自爆営業ひきこもり

プロこもらー猿。20年ものひきこもりから抜け出したのに勤めた会社はブラックでした。パワハラで再びひきこもりに。社会を変えようと市議選に立候補。ひきこもり新聞、ひきポスに記事を寄稿。

仏メディアの取材を受けた

先日、仏メディアのピエールの取材を受けた。二次会はサイゼリア。彼とはとなりの席になった。
オレはあまり英語ができないので語学が堪能な友人に訳してもらいながら、あるいは自分の野生の勘を信じて何とか会話になったと思う。

 

ピエール「なぜ君は人の目を気にするんだい? 俺は気にしない。ほらっ、誰も俺を気にしないだろ?」彼がサイゼのいすに立ち上がって調子ぶっこき始めた。友人が慌ててピエールをすわらせる。

オレ「それは文化のちがいだぜ、ピエール。欧米人は神の目を気にする。一方、日本人は世間の目を気にするんだよ」
世間は英語で訳せそうにないので「日本人は多くの人の目を気にする」と言い替えた。

DSM--Vでも対人恐怖症はローマ字表記のはず。日本(それと韓国か)に際立って多い文化的に影響が高い恐怖症。恥の文化も影響しているんじゃないだろうか。

 

ピエ「普通、社会批評は理論から入る。でも、君たちひきこもりは身をもって示している。それは素晴らしい」彼はしきりにcritic(批評家)という言葉を連発する。
オレ「いや、他の連中は知らないけどオレは社会批評なんてするつもりはない。ただ、女の子にモテたい。それだけだ」
ピエール、オレを抱きしめる。
ピエ「自分はひきこもりになりたいとは思わないな。でも、ひきこもりを許容しない社会は嫌だね」
ほお、エスプリが利いているじゃないか。


ピエ「インドに行ったことがある、素晴らしい場所だ」
唐突に話題が変わった。
オレ「オレはインドに行く必要がない。なぜなら、心の中に小さなインド、リトル・インドがあるから。でもね、これだけでは良くない。頭でっかちになるから。もっと体で感じる必要がある」
友人がこの言葉を聞いて吹き出した。周囲のひきこもり経験者・当事者もオレたちの会話を聞いていた。簡単な英語だからあるていどは理解できるのだろう。

 

ピエ「君の人生の目的は?」
オレ「女の子にモテたい。それだけだ」
ピエ「君はモテるだろ? intelligence(知性)もあり、sensitivity(感受性)もあり、charm(魅力)がある」
オレ「But I have no confidence and no money.(でも、自信もカネもない)」
おお~と首をふりながらオレの肩に抱きつくピエール。
ピエ「ここは中国じゃないんだよ。大丈夫」

フランス人から見た中国、ピエール一人だと判断できないが、そういう見方なのか。かつての日本が、中国に置き換わったようなものなのかもしれない。

 

ピエールが恋のアン・ドゥ・トロワを教えてくれた。

「1つ、まず相手への気持ちは隠せ。2つ、You should keep orginality(君は今のままでいい)、3つ、戦略的に行動しディナーに誘え。最後、困ったらオレに電話しろ何とかなる」

1〜3は可能だが最後は無理だろ。ピエールの電話番号知らないわ。あの野郎……。

 

※2つ目の訳が迷った。これはひきこもったままでいいというよりはオレの今の性格とか考え方とか感性をキープしろということだと思う。

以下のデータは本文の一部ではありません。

-- pv_equiv track=rewrite | github.com/prehensilecode/adventofcode | 2018/02/chksum.py | count_duplets
-- ===== SOURCE A (Python) =====
-- def count_duplets(idlist):
--     ndup = 0
--     for id in idlist:
--         s = set(list(id))
--         for e in s:
--             c = id.count(e)
--             if c == 2:
--                 ndup += 1
--                 break
--     return ndup
-- ===== SOURCE B (Python) =====
-- def count_duplets(idlist):
--     ndup = 0
--     for ident in idlist:
--         chars = sorted(ident)
--         run = 1
--         found = False
--         for i in range(1, len(chars)):
--             if chars[i] == chars[i - 1]:
--                 run += 1
--             else:
--                 if run == 2:
--                     found = True
--                     break
--                 run = 1
--         if found or (chars and run == 2):
--             ndup += 1
--     return ndup
-- ===== Notes on version B (the rewrite author's own statement) =====
-- stated objective: alternative
-- what changed: Per id, B sorts the characters and does a single run-length scan over consecutive equal characters (counting the id when a run of length exactly 2 closes), instead of A's set construction plus a repeated str.count scan per distinct character.
import Mathlib
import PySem

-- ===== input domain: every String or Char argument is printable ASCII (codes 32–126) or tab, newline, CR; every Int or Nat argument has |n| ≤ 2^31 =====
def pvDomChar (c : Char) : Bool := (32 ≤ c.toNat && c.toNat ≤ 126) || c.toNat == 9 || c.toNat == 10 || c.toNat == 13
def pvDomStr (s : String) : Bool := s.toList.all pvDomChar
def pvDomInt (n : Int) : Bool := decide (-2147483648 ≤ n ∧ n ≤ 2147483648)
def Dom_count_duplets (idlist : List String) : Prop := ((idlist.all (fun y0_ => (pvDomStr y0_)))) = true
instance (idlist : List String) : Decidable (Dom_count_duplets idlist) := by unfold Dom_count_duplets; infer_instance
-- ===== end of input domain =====

-- B replaces A's set-plus-repeated-.count scan per id by sort-then-run-length with early stop (objective: alternative).


-- ===== PORT A =====
-- inner 'for e in s: if id.count(e) == 2: ndup += 1; break' — returns whether the break fired
def anyDupA (idc : List Char) : List Char → Bool
  | [] => false
  | e :: rest => if idc.count e == 2 then true else anyDupA idc rest

def count_duplets (idlist : List String) : Int :=
  idlist.foldl (fun ndup id =>
    if anyDupA id.toList (PySem.Set.ofList id.toList) then ndup + 1 else ndup) 0

-- ===== PORT B =====
-- run-length scan over the tail of the sorted char list, comparing each char to the previous one
def runScan (p : Char) (run : Nat) : List Char → Bool
  | [] => run == 2
  | c :: cs =>
      if c == p then runScan p (run + 1) cs
      else if run == 2 then true else runScan c 1 cs

def hasDupRun : List Char → Bool
  | [] => false
  | c :: cs => runScan c 1 cs

def count_duplets_alt (idlist : List String) : Int :=
  idlist.foldl (fun ndup id =>
    if hasDupRun (PySem.List.sorted id.toList (fun x => x) false) then ndup + 1 else ndup) 0

-- ===== PRECONDITION & SPEC =====
def Spec_count_duplets (idlist : List String) (out : Int) : Prop := out = count_duplets_alt idlist
instance (idlist : List String) (out : Int) : Decidable (Spec_count_duplets idlist out) := by unfold Spec_count_duplets; infer_instance

-- ===== CLAIM (what is proved, stated in full; the proofs are below) =====
def Claim_equal_count_duplets : Prop := ∀ (idlist : List String), Dom_count_duplets idlist → Spec_count_duplets idlist (count_duplets idlist)

-- ===== LEMMAS AND PROOFS =====

lemma anyDupA_spec (idc : List Char) (s : List Char) :
    anyDupA idc s = true ↔ ∃ c ∈ s, idc.count c = 2 := by
  induction s with
  | nil => simp [anyDupA]
  | cons e rest ih =>
    simp only [anyDupA]
    by_cases h : idc.count e = 2
    · simp [h]
    · simp only [beq_iff_eq, h, if_false, ih, List.mem_cons]
      constructor
      · rintro ⟨c, hc, h2⟩; exact ⟨c, Or.inr hc, h2⟩
      · rintro ⟨c, hc | hc, h2⟩
        · exact absurd (hc ▸ h2) h
        · exact ⟨c, hc, h2⟩

lemma runScan_spec (m : List Char) : ∀ (p : Char) (k : Nat),
    m.Pairwise (· ≤ ·) → (∀ x ∈ m, p ≤ x) →
    (runScan p k m = true ↔ (k + m.count p = 2 ∨ ∃ c, c ≠ p ∧ m.count c = 2)) := by
  induction m with
  | nil =>
    intro p k _ _
    simp [runScan]
  | cons c cs ih =>
    intro p k hpw hle
    have hcs_pw : cs.Pairwise (· ≤ ·) := (List.pairwise_cons.mp hpw).2
    have hc_le : ∀ x ∈ cs, c ≤ x := (List.pairwise_cons.mp hpw).1
    by_cases hcp : c = p
    · subst hcp
      simp only [runScan, beq_self_eq_true, if_true]
      rw [ih c (k + 1) hcs_pw hc_le]
      constructor
      · rintro (h | ⟨d, hd, h2⟩)
        · left; simp; omega
        · right; exact ⟨d, hd, by simpa [List.count_cons, Ne.symm hd] using h2⟩
      · rintro (h | ⟨d, hd, h2⟩)
        · left; simp at h ⊢; omega
        · right; refine ⟨d, hd, ?_⟩; simpa [List.count_cons, Ne.symm hd] using h2
    · have hpc : p < c := lt_of_le_of_ne (hle c (List.mem_cons_self)) (Ne.symm hcp)
      have hp_notin : p ∉ cs := fun hmem => absurd (hc_le p hmem) (not_le.mpr hpc)
      have hp_cnt : List.count p cs = 0 := List.count_eq_zero.mpr hp_notin
      have hp_cnt' : List.count p (c :: cs) = 0 := by
        simp [hp_cnt, hcp]
      simp only [runScan, beq_iff_eq, hcp, if_false]
      by_cases hk : k = 2
      · simp [hk, hp_cnt']
      · rw [if_neg hk]
        rw [ih c 1 hcs_pw hc_le]
        rw [hp_cnt']
        constructor
        · rintro (h1 | ⟨d, hd, h2⟩)
          · right; refine ⟨c, hcp, ?_⟩
            simp; omega
          · right; refine ⟨d, ?_, ?_⟩
            · intro hdp; subst hdp; rw [hp_cnt] at h2; omega
            · simpa [List.count_cons, Ne.symm hd] using h2
        · rintro (h | ⟨d, hd, h2⟩)
          · omega
          · by_cases hdc : d = c
            · subst hdc
              left; simp at h2; omega
            · right; refine ⟨d, hdc, ?_⟩
              simpa [List.count_cons, Ne.symm hdc] using h2

lemma hasDupRun_iff (l : List Char) :
    hasDupRun (PySem.List.sorted l (fun x => x) false) = true ↔ ∃ c, l.count c = 2 := by
  have hperm : (PySem.List.sorted l (fun x => x) false).Perm l := PySem.List.sorted_perm l _ _
  have hcnt : ∀ c, (PySem.List.sorted l (fun x => x) false).count c = l.count c :=
    fun c => hperm.count_eq c
  have hpw : (PySem.List.sorted l (fun x => x) false).Pairwise (fun a b => a ≤ b) :=
    PySem.List.sorted_pairwise l _
  cases hm : PySem.List.sorted l (fun x => x) false with
  | nil =>
    have hl : l = [] := by
      have := hperm; rw [hm] at this; exact this.symm.eq_nil
    subst hl
    simp [hasDupRun]
  | cons c cs =>
    rw [hm] at hpw hcnt
    have hcs_pw : cs.Pairwise (· ≤ ·) := (List.pairwise_cons.mp hpw).2
    have hc_le : ∀ x ∈ cs, c ≤ x := (List.pairwise_cons.mp hpw).1
    simp only [hasDupRun]
    rw [runScan_spec cs c 1 hcs_pw hc_le]
    constructor
    · rintro (h | ⟨d, hd, h2⟩)
      · exact ⟨c, by rw [← hcnt c]; simp; omega⟩
      · exact ⟨d, by rw [← hcnt d]; simp [Ne.symm hd, h2]⟩
    · rintro ⟨d, hd⟩
      rw [← hcnt d] at hd
      by_cases hdc : d = c
      · subst hdc; left; simp at hd; omega
      · right; refine ⟨d, hdc, ?_⟩
        simpa [List.count_cons, Ne.symm hdc] using hd


lemma perId (id : String) :
    anyDupA id.toList (PySem.Set.ofList id.toList) =
      hasDupRun (PySem.List.sorted id.toList (fun x => x) false) := by
  rw [Bool.eq_iff_iff, anyDupA_spec, hasDupRun_iff]
  constructor
  · rintro ⟨c, _, h2⟩; exact ⟨c, h2⟩
  · rintro ⟨c, h2⟩
    refine ⟨c, ?_, h2⟩
    rw [PySem.Set.mem_ofList]
    exact List.count_pos_iff.mp (by omega)

-- ===== VERDICT (by name: the statement is the Claim_ definition above) =====
theorem count_duplets_spec : Claim_equal_count_duplets := by
  intro idlist _
  unfold Spec_count_duplets count_duplets count_duplets_alt
  congr 1
  funext ndup id
  rw [perId id]
theorem pvU_window (pp : List (List Bool)) :
    ∀ (r : Nat) (j : Int) (x : Nat), (x : Int) < pvU pp (r + 1) j →
      pvCB pp (r - x) (j + x) = true := by
  intro r
  induction r with
  | zero =>
    intro j x hx
    by_cases h : pvCB pp 0 j = true
    · rw [show pvU pp 1 j = pvU pp 0 (j + 1) + 1 by simp [pvU, h]] at hx
      rw [show pvU pp 0 (j + 1) = 0 from rfl] at hx
      have hx0 : x = 0 := by omega
      subst hx0
      simpa using h
    · rw [show pvU pp 1 j = 0 by simp [pvU, h]] at hx
      omega
  | succ r ih =>
    intro j x hx
    by_cases h : pvCB pp (r + 1) j = true
    · rw [show pvU pp (r + 2) j = pvU pp (r + 1) (j + 1) + 1 by simp [pvU, h]] at hx
      cases x with
      | zero => simpa using h
      | succ x' =>
        have hx' : (x' : Int) < pvU pp (r + 1) (j + 1) := by push_cast at hx ⊢; omega
        have := ih (j + 1) x' hx'
        rw [show r + 1 - (x' + 1) = r - x' by omega]
        rw [show j + ((x' + 1 : Nat) : Int) = j + 1 + (x' : Int) by push_cast; ring]
        exact this
    · rw [show pvU pp (r + 2) j = 0 by simp [pvU, h]] at hx
      omega

theorem pvD_of_window (pp : List (List Bool)) :
    ∀ (t i : Nat) (j : Int),
      (∀ x : Nat, x < t → pvCB pp (i + x) (j + x) = true) →
      (t : Int) ≤ pvD pp (i + t) (j + t - 1) := by
  intro t
  induction t with
  | zero =>
    intro i j _
    have := pvD_bounds pp (i + 0) (j + 0 - 1)
    simpa using this.1
  | succ t ih =>
    intro i j hwin
    have hcb : pvCB pp (i + t) (j + t) = true := by
      have := hwin t (by omega)
      exact this
    have hstep : pvD pp (i + (t + 1)) (j + (t + 1 : Nat) - 1)
        = pvD pp (i + t) (j + t - 1) + 1 := by
      rw [show i + (t + 1) = (i + t) + 1 by omega]
      rw [show j + ((t + 1 : Nat) : Int) - 1 = j + (t : Int) by push_cast; ring]
      simp [pvD, hcb]
    rw [hstep]
    have := ih i j (fun x hx => hwin x (by omega))
    push_cast
    omega

theorem pvU_of_window (pp : List (List Bool)) :
    ∀ (t i : Nat) (j : Int),
      (∀ x : Nat, x < t → pvCB pp (i + x) (j - x) = true) →
      (t : Int) ≤ pvU pp (i + t) (j - t + 1) := by
  intro t
  induction t with
  | zero =>
    intro i j _
    have := pvU_bounds pp (i + 0) (j - 0 + 1)
    simpa using this.1
  | succ t ih =>
    intro i j hwin
    have hcb : pvCB pp (i + t) (j - t) = true := by
      have := hwin t (by omega)
      exact this
    have hstep : pvU pp (i + (t + 1)) (j - ((t + 1 : Nat) : Int) + 1)
        = pvU pp (i + t) (j - t + 1) + 1 := by
      rw [show i + (t + 1) = (i + t) + 1 by omega]
      rw [show j - ((t + 1 : Nat) : Int) + 1 = j - (t : Int) by push_cast; ring]
      simp [pvU, hcb]
    rw [hstep]
    have := ih i j (fun x hx => hwin x (by omega))
    push_cast
    omega

theorem pvCellA_eq_pvCB (pp : List (List Bool)) (i j : Int) (hi : 0 ≤ i) (hj : 0 ≤ j) :
    pvCellA pp i j = pvCB pp i.toNat j := by
  unfold pvCellA pvCB
  rw [PySem.List.pyGet?_of_nonneg pp hi, if_neg (show ¬ j < 0 by omega)]
  rw [PySem.List.pyGet?_of_nonneg _ hj]
  simp [List.getD_eq_getElem?_getD]

theorem pvRect (pp : List (List Bool))
    (hrect : ∀ r ∈ pp, r.length = (pp.headD []).length) (r : Nat) (hr : r < pp.length) :
    ((pp.getD r []).length : Int) = pvRow0Len pp := by
  have hmem : pp.getD r [] ∈ pp := by
    rw [List.getD_eq_getElem?_getD, List.getElem?_eq_getElem hr]
    exact List.getElem_mem hr
  have h1 := hrect _ hmem
  have hne : pp ≠ [] := by
    intro h
    subst h
    simp at hr
  unfold pvRow0Len
  rw [PySem.List.pyGet?_zero]
  cases pp with
  | nil => exact absurd rfl hne
  | cons a l =>
    simp only [List.getElem?_cons_zero, Option.getD_some]
    have h1x : ((a :: l).getD r []).length = a.length := by simpa using h1
    exact_mod_cast h1x

theorem pvB_iff (pp : List (List Bool)) (w : Int) (hw : 1 ≤ w) :
    is_diagonal_winner_py_alt pp w = true ↔
      ∃ r : Nat, r < pp.length ∧ ∃ j : Int, pvTrig pp w r j := by
  unfold is_diagonal_winner_py_alt
  rw [if_neg (by omega)]
  have hiff := pvRowLoop_iff pp w pp.length 0 (by omega) PySem.Dict.empty PySem.Dict.empty
    (fun j => by simp [pvD]) (fun j => by simp [pvU])
  rw [List.drop_zero] at hiff
  rw [hiff]
  constructor
  · rintro ⟨r, _, h2, hj⟩; exact ⟨r, h2, hj⟩
  · rintro ⟨r, h2, hj⟩; exact ⟨r, Nat.zero_le r, h2, hj⟩

theorem pv_if_or (x y : Bool) : (if x then true else y) = (x || y) := by
  cases x <;> simp

theorem pvAnyRangeGo_iff (f : Int -> Bool) :
    ∀ (n : Nat) (i : Int), pvAnyRangeGo f n i = true ↔
      ∃ k : Nat, k < n ∧ f (i + (k : Int)) = true := by
  intro n
  induction n with
  | zero => intro i; simp [pvAnyRangeGo]
  | succ n ih =>
    intro i
    by_cases hf : f i = true
    · rw [show pvAnyRangeGo f (n + 1) i = true by simp [pvAnyRangeGo, hf]]
      simp only [true_iff]
      exact ⟨0, by omega, by simpa using hf⟩
    · rw [show pvAnyRangeGo f (n + 1) i = pvAnyRangeGo f n (i + 1) by
        simp [pvAnyRangeGo, hf]]
      rw [ih (i + 1)]
      constructor
      · rintro ⟨k, hk, hfk⟩
        refine ⟨k + 1, by omega, ?_⟩
        rwa [show i + ((k + 1 : Nat) : Int) = i + 1 + (k : Int) by push_cast; ring]
      · rintro ⟨k, hk, hfk⟩
        cases k with
        | zero => exact absurd (by simpa using hfk) hf
        | succ k =>
          refine ⟨k, by omega, ?_⟩
          rwa [show i + 1 + (k : Int) = i + ((k + 1 : Nat) : Int) by push_cast; ring]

※自分の英語力の問題もあって極端なことを言うことしかできなかった。事細かい、微妙な表現ができないから。イエス・ノーもはっきりする。語学というのは“コミュ障”で悩んでいる人にはいいんじゃないだろうか。

※女の子にモテたいというの真実ではあるが、承認欲求を説明するのに一番わかりやすいフレーズだったから使用した。